theorem main_eq (n : Int) : sequence_term n = sequence_term_alt n := by
  have hm : pvRangeN (PySem.Int.floordiv n 2 + 1)
      = PySem.List.pyRange (1 : Int) (PySem.Int.floordiv n 2 + 1 + 1) 1 := pvRangeN_eq _
  set elems : List Int := PySem.List.pyRange (1 : Int) (PySem.Int.floordiv n 2 + 1 + 1) 1 with helems
  set P : Nat → Bool := fun i =>
    pvAreSetsEqual (pvSumOfSubsets (sel i elems)) (pvRangeN n) &&
      decide (0 < (sel i elems).length) with hP
  set f : Nat → Int := fun i => (PySem.List.max? (sel i elems) (fun x => x)).getD 0 with hf
  set M : List Int := ((List.range (2 ^ elems.length)).filter P).map f with hM
  have hA : sequence_term n
      = if M.length = 0 then 0 else (PySem.List.min? M (fun x => x)).getD 0 := by
    unfold sequence_term pvNfull
    rw [hm]
    have k1 := PySem.List.foldl_append_if
      (fun i => pvAreSetsEqual (pvSumOfSubsets i) (pvRangeN n))
      (fun (i : List Int) => i) (pvSubset elems) []
    rw [List.map_id'] at k1
    rw [k1, List.nil_append, subset_eq, List.filter_filter]
    rw [List.filter_map]
    rw [PySem.List.foldl_append_singleton_eq_map
      (fun (i : List Int) => (PySem.List.max? i (fun x => x)).getD 0) _ []]
    rw [List.nil_append, List.map_map]
    rfl
  have hpair : ∀ mask : Nat,
      (List.range elems.length).foldl (fun (p : PySem.Set Int × Option Int) j =>
        if Nat.testBit mask (elems.length - 1 - j) then
          (pvStepB p.1 (PySem.List.pyGetD elems (j : Int) 0),
            some (PySem.List.pyGetD elems (j : Int) 0))
        else p) (([] : PySem.Set Int), (none : Option Int))
      = ((sel mask elems).foldl pvStepB ([] : PySem.Set Int), (sel mask elems).getLast?) := by
    intro mask
    have e1 : (fun (p : PySem.Set Int × Option Int) (j : Nat) =>
        if Nat.testBit mask (elems.length - 1 - j) then
          (pvStepB p.1 (PySem.List.pyGetD elems (j : Int) 0),
            some (PySem.List.pyGetD elems (j : Int) 0))
        else p)
        = (fun (p : PySem.Set Int × Option Int) (j : Nat) =>
            if Nat.testBit mask (elems.length - 1 - j) = true then
              (pvStepB p.1 (elems.getD j 0), some (elems.getD j 0)) else p) := by
      funext p j
      rw [PySem.List.pyGetD_natCast]
    rw [e1]
    rw [← List.foldl_filter (p := fun j => Nat.testBit mask (elems.length - 1 - j))
      (f := fun (p : PySem.Set Int × Option Int) j =>
        (pvStepB p.1 (elems.getD j 0), some (elems.getD j 0)))]
    rw [← List.foldl_map (f := fun j => elems.getD j 0)
      (g := fun (p : PySem.Set Int × Option Int) x => (pvStepB p.1 x, some x))]
    rw [show ((List.range elems.length).filter
        (fun j => Nat.testBit mask (elems.length - 1 - j))).map (fun j => elems.getD j 0)
      = sel mask elems from rfl]
    rw [foldl_pair]
    simp
  have hbody : ∀ (best : Option Int) (mask : Nat),
      (match ((sel mask elems).foldl pvStepB ([] : PySem.Set Int),
          (sel mask elems).getLast?).2 with
        | none => best
        | some mx =>
          if PySem.Set.equal ((sel mask elems).foldl pvStepB ([] : PySem.Set Int),
              (sel mask elems).getLast?).1
              (PySem.Set.ofList (PySem.List.pyRange 1 (n + 1) 1)) then
            match best with
            | none => some mx
            | some b => if mx < b then some mx else best
          else best)
      = if P mask then optMin best (f mask) else best := by
    intro best mask
    dsimp only
    cases hsel : sel mask elems with
    | nil =>
      have hp : P mask = false := by
        rw [hP]; simp [hsel]
      rw [hp]
      simp
    | cons y s =>
      have hpw : (sel mask elems).Pairwise (· < ·) :=
        List.Pairwise.sublist (sel_sublist mask elems) (PySem.List.pairwise_lt_pyRange_one _ _)
      have hmax : PySem.List.max? (sel mask elems) (fun x => x) = (sel mask elems).getLast? :=
        max?_eq_getLast? _ hpw
      have hq := test_eq n (sel mask elems)
      rw [hsel] at hq hmax
      have hlast : (y :: s).getLast? = some ((y :: s).getLast (by simp)) :=
        List.getLast?_eq_some_getLast (by simp)
      rw [hlast]
      dsimp only
      by_cases he : PySem.Set.equal ((y :: s).foldl pvStepB ([] : PySem.Set Int))
          (PySem.Set.ofList (PySem.List.pyRange 1 (n + 1) 1)) = true
      · have hp : P mask = true := by
          rw [hP]; dsimp only; rw [hsel, hq, he]; simp
        rw [hp, if_pos rfl, if_pos he]
        have hfv : f mask = (y :: s).getLast (by simp) := by
          rw [hf]; dsimp only; rw [hsel, hmax, hlast]; rfl
        rw [hfv]
        cases best with
        | none => rfl
        | some b => rfl
      · have hp : P mask = false := by
          rw [hP]; dsimp only; rw [hsel, hq]
          simp only [Bool.and_eq_false_iff]
          exact Or.inl (Bool.eq_false_iff.mpr he)
        rw [hp, if_neg he]
        simp
  have hB : sequence_term_alt n
      = match M.foldl optMin none with | none => 0 | some b => b := by
    unfold sequence_term_alt
    dsimp only
    rw [← helems]
    have hfold : (List.range (2 ^ elems.length)).foldl (fun best mask =>
        match ((List.range elems.length).foldl (fun (p : PySem.Set Int × Option Int) j =>
          if Nat.testBit mask (elems.length - 1 - j) then
            (pvStepB p.1 (PySem.List.pyGetD elems (j : Int) 0),
              some (PySem.List.pyGetD elems (j : Int) 0))
          else p) (([] : PySem.Set Int), (none : Option Int))).2 with
        | none => best
        | some mx =>
          if PySem.Set.equal ((List.range elems.length).foldl
              (fun (p : PySem.Set Int × Option Int) j =>
              if Nat.testBit mask (elems.length - 1 - j) then
                (pvStepB p.1 (PySem.List.pyGetD elems (j : Int) 0),
                  some (PySem.List.pyGetD elems (j : Int) 0))
              else p) (([] : PySem.Set Int), (none : Option Int))).1
              (PySem.Set.ofList (PySem.List.pyRange 1 (n + 1) 1)) then
            match best with
            | none => some mx
            | some b => if mx < b then some mx else best
          else best) none
        = M.foldl optMin none := by
      have step1 : ∀ (best : Option Int) (mask : Nat), mask ∈ List.range (2 ^ elems.length) →
          (match ((List.range elems.length).foldl (fun (p : PySem.Set Int × Option Int) j =>
            if Nat.testBit mask (elems.length - 1 - j) then
              (pvStepB p.1 (PySem.List.pyGetD elems (j : Int) 0),
                some (PySem.List.pyGetD elems (j : Int) 0))
            else p) (([] : PySem.Set Int), (none : Option Int))).2 with
          | none => best
          | some mx =>
            if PySem.Set.equal ((List.range elems.length).foldl
                (fun (p : PySem.Set Int × Option Int) j =>
                if Nat.testBit mask (elems.length - 1 - j) then
                  (pvStepB p.1 (PySem.List.pyGetD elems (j : Int) 0),
                    some (PySem.List.pyGetD elems (j : Int) 0))
                else p) (([] : PySem.Set Int), (none : Option Int))).1
                (PySem.Set.ofList (PySem.List.pyRange 1 (n + 1) 1)) then
              match best with
              | none => some mx
              | some b => if mx < b then some mx else best
            else best)
          = if P mask then optMin best (f mask) else best := by
        intro best mask _
        rw [hpair mask]
        exact hbody best mask
      rw [List.foldl_ext _ _ _ step1]
      rw [← List.foldl_filter (p := P) (f := fun b i => optMin b (f i))]
      rw [← List.foldl_map (f := f) (g := optMin)]
    rw [hfold]
  rw [hA, hB]
  cases hMc : M with
  | nil => simp
  | cons x t =>
    rw [if_neg (by simp), PySem.List.min?_id_cons]
    have h1 : (x :: t).foldl optMin none = t.foldl optMin (some x) := rfl
    rw [h1, foldl_optMin_some]
    rfl


-- ===== VERDICT (by name: the statement is the Claim_ definition above) =====
theorem sequence_term_spec : Claim_equal_sequence_term := by
  intro n _
  exact main_eq n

◆ ◆ ◆ ◆ ◆

§ PROBLEM REQUIREMENTS:
Quote exactly the opening line of the material above and every line after it, up to and including the line that contains "pvAreSetsEqual (pvSumOfSubsets (sel".

§ ANSWER TO THIS TASK:
theorem main_eq (n : Int) : sequence_term n = sequence_term_alt n := by
  have hm : pvRangeN (PySem.Int.floordiv n 2 + 1)
      = PySem.List.pyRange (1 : Int) (PySem.Int.floordiv n 2 + 1 + 1) 1 := pvRangeN_eq _
  set elems : List Int := PySem.List.pyRange (1 : Int) (PySem.Int.floordiv n 2 + 1 + 1) 1 with helems
  set P : Nat → Bool := fun i =>
    pvAreSetsEqual (pvSumOfSubsets (sel i elems)) (pvRangeN n) &&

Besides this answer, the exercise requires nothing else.